A. No - because he is dead!
Q. A rooster sits on the VERY TOP of a barn roof. If he lays an egg, which side will it roll off?
A. Roosters don't lay eggs.
Q. You have a match and you go into a house and there is an oil lamp, a stove, and a fireplace all ready to be started. What do you light first?
A. The Match!

And now for the math portion of our quiz:
Q. Divide 30 by 1/2 and add 10. What is the answer?
A. 70, (30 divided by 1/2 equals 60! Takes some thinking . . .)
Q. If there are 3 apples and you take away 2, how many do you have?
A. 2. You took them, remember?
Q. How many two-cent stamps are there in a dozen?
A. Twelve, there are 12 two cent stamps in a dozen!

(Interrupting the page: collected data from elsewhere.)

-- pv_equiv track=rewrite | github.com/MPAS-Dev/compass | compass/landice/tests/thwaites/uq_ensemble/job.py | _clean_up_whitespace
-- ===== SOURCE A (Python) =====
-- def _clean_up_whitespace(text):
--     prev_line = None
--     lines = text.split('\n')
--     trimmed = list()
--     # remove extra blank lines
--     for line in lines:
--         if line != '' or prev_line != '':
--             trimmed.append(line)
--             prev_line = line
--
--     line = ''
--     lines = list()
--     # remove blank lines between comments
--     for next_line in trimmed:
--         if line != '' or not next_line.startswith('#'):
--             lines.append(line)
--         line = next_line
--
--     # add the last line that we missed and an extra blank line
--     lines.extend([trimmed[-1], ''])
--     text = '\n'.join(lines)
--     return text
-- ===== SOURCE B (Python) =====
-- def _clean_up_whitespace(text):
--     # Single fused pass: collapse blank runs and drop a blank directly before a
--     # comment, emitting each kept line one step behind (pending) for lookahead.
--     out = []
--     pending = ''          # synthetic leading blank waiting for lookahead
--     last_kept = None      # last line kept by blank-collapsing
--     for line in text.split('\n'):
--         if line == '' and last_kept == '':
--             continue
--         if not (pending == '' and line.startswith('#')):
--             out.append(pending)
--         pending = line
--         last_kept = line
--     out.append(pending)
--     out.append('')
--     return '\n'.join(out)
-- ===== Notes on version B (the rewrite author's own statement) =====
-- stated objective: simpler
-- what changed: A's two sequential passes (blank-run collapsing into an intermediate list, then a sliding-window pass plus a trailing extend) are fused into one loop over the raw lines that keeps two pieces of state (last kept line for collapsing, pending line for comment lookahead), so no intermediate list and no negative indexing are needed.
import Mathlib
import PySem

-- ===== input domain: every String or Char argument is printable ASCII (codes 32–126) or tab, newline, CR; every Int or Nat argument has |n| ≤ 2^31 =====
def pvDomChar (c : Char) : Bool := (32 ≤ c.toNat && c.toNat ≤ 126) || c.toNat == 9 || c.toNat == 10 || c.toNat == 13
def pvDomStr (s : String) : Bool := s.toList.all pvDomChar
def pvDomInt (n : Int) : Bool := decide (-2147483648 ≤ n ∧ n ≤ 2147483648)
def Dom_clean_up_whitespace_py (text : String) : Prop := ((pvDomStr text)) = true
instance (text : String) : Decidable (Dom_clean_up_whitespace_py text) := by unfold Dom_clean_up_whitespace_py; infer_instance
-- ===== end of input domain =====

-- B fuses A's two passes (blank-collapsing, then comment-lookahead emission + trailing
-- extend) into one loop with two state variables; return values proved equal on all inputs.

-- ===== PORT A =====
-- first loop: remove extra blank lines; prev is prev_line (none = Python None)
def cuwA_trim (prev : Option String) : List String → List String
  | [] => []
  | l :: ls =>
    if l ≠ "" ∨ prev ≠ some "" then l :: cuwA_trim (some l) ls
    else cuwA_trim prev ls

-- second loop: remove blank lines between comments; line is the carried `line`
def cuwA_pass2 (line : String) : List String → List String
  | [] => []
  | n :: ns =>
    (if line ≠ "" ∨ ¬ (PySem.Str.startswith n "#") then [line] else []) ++ cuwA_pass2 n ns

def clean_up_whitespace_py (text : String) : String :=
  let trimmed := cuwA_trim none (((PySem.Str.split? text "\n").getD []))
  -- trimmed[-1]: trimmed is provably nonempty (split yields ≥ 1 line and the first is
  -- always appended), so the default of getLastD is unreachable
  PySem.Str.join "\n" (cuwA_pass2 "" trimmed ++ [trimmed.getLastD "", ""])

-- ===== PORT B =====
-- single fused loop; state: pending (line awaiting lookahead) and lastKept
def cuwB_loop (pending : String) (lastKept : Option String) : List String → List String
  | [] => [pending, ""]
  | l :: ls =>
    if l = "" ∧ lastKept = some "" then cuwB_loop pending lastKept ls
    else (if pending = "" ∧ PySem.Str.startswith l "#" then [] else [pending]) ++
         cuwB_loop l (some l) ls

def clean_up_whitespace_py_alt (text : String) : String :=
  PySem.Str.join "\n" (cuwB_loop "" none (((PySem.Str.split? text "\n").getD [])))

-- ===== PRECONDITION & SPEC =====
def Spec_clean_up_whitespace_py (text : String) (out : String) : Prop := out = clean_up_whitespace_py_alt text
instance (text : String) (out : String) : Decidable (Spec_clean_up_whitespace_py text out) := by unfold Spec_clean_up_whitespace_py; infer_instance

-- ===== CLAIM =====
def Claim_equal_clean_up_whitespace_py : Prop := ∀ (text : String), Dom_clean_up_whitespace_py text → Spec_clean_up_whitespace_py text (clean_up_whitespace_py text)

-- ===== LEMMAS AND PROOFS =====
theorem cuwB_eq_passes (ls : List String) : ∀ (prev : Option String) (pending : String),
    cuwB_loop pending prev ls =
      cuwA_pass2 pending (cuwA_trim prev ls) ++ [(cuwA_trim prev ls).getLastD pending, ""] := by
  induction ls with
  | nil => intro prev pending; simp [cuwB_loop, cuwA_trim, cuwA_pass2]
  | cons l ls ih =>
    intro prev pending
    by_cases h : l = "" ∧ prev = some ""
    · have hk : ¬ (l ≠ "" ∨ prev ≠ some "") := by
        simp only [not_or, not_not]; exact ⟨h.1, h.2⟩
      simp [cuwB_loop, cuwA_trim, h, ih]
    · have hk : l ≠ "" ∨ prev ≠ some "" := by tauto
      simp only [cuwB_loop, cuwA_trim, if_pos hk, if_neg h, cuwA_pass2, ih (some l) l]
      have hlast : (l :: cuwA_trim (some l) ls).getLastD pending
          = (cuwA_trim (some l) ls).getLastD l := by
        cases cuwA_trim (some l) ls <;> simp [List.getLastD]
      rw [hlast]
      by_cases he : pending = "" ∧ PySem.Str.startswith l "#" = true
      · simp [PySem.Str.startswith] at he ⊢
        simp [he]
      · simp [PySem.Str.startswith] at he ⊢
        rcases Decidable.em (pending = "") with hp | hp
        · simp [hp] at he ⊢
          simp [he]
        · simp [hp]

-- ===== VERDICT =====
theorem clean_up_whitespace_py_spec : Claim_equal_clean_up_whitespace_py := by
  intro text _
  unfold Spec_clean_up_whitespace_py clean_up_whitespace_py clean_up_whitespace_py_alt
  rw [cuwB_eq_passes]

Did anyone get a perfect score? Sometimes we assume we know the right answers to questions. But our assumptions can betray us. This was just a practice exercise to get us ready to hear a parable.

“The Kingdom of Heaven is like the landowner who went out early one morning to hire workers for his vineyard. He agreed to pay the normal daily wage and sent them out to work. At nine o’clock in the morning he was passing through the marketplace and saw some people standing around doing nothing. So he hired them, telling them he would pay them whatever was right at the end of the day. So they went to work in the vineyard. At noon and again at three o’clock he did the same thing. At five o’clock that afternoon he was in town again and saw some more people standing around. He asked them, ‘Why haven’t you been working today?’ They replied, ‘Because no one hired us.’ The landowner told them, ‘Then go out and join the others in my vineyard.’ That evening he told the foreman to call the workers in and pay them, beginning with the last workers first. When those hired at five o’clock were paid, each received a full day’s wage. When those hired first came to get their pay, they assumed they would receive more. But they, too, were paid a day’s wage. When they received their pay, they protested to the owner, ‘Those people worked only one hour, and yet you’ve paid them just as much as you paid us who worked all day in the scorching heat.’ He answered one of them, ‘Friend, I haven’t been unfair! Didn’t you agree to work all day for the usual wage? Take your money and go. I wanted to pay this last worker the same as you. Is it against the law for me to do what I want with my money? Should you be jealous because I am kind to others?’ So those who are last now will be first then, and those who are first will be last.”

When we listen to the parables of Jesus we need to be in touch with our assumptions. The lesson from Matthew 20 is a case in point. We meet a vineyard owner, and some day laborers who get the same exact wages for varying amounts of work. Centuries of commentary tell us that the moral of the story is about the grace of God. The vineyard owner seeks to include everyone by freely giving equal wages to all the workers so that they have what they need. In the same way, God gives equal access to the Kingdom to all humanity. This makes sense. It sounds nice, mostly because it fits our freethinking assumptions about justice and equality and solidarity.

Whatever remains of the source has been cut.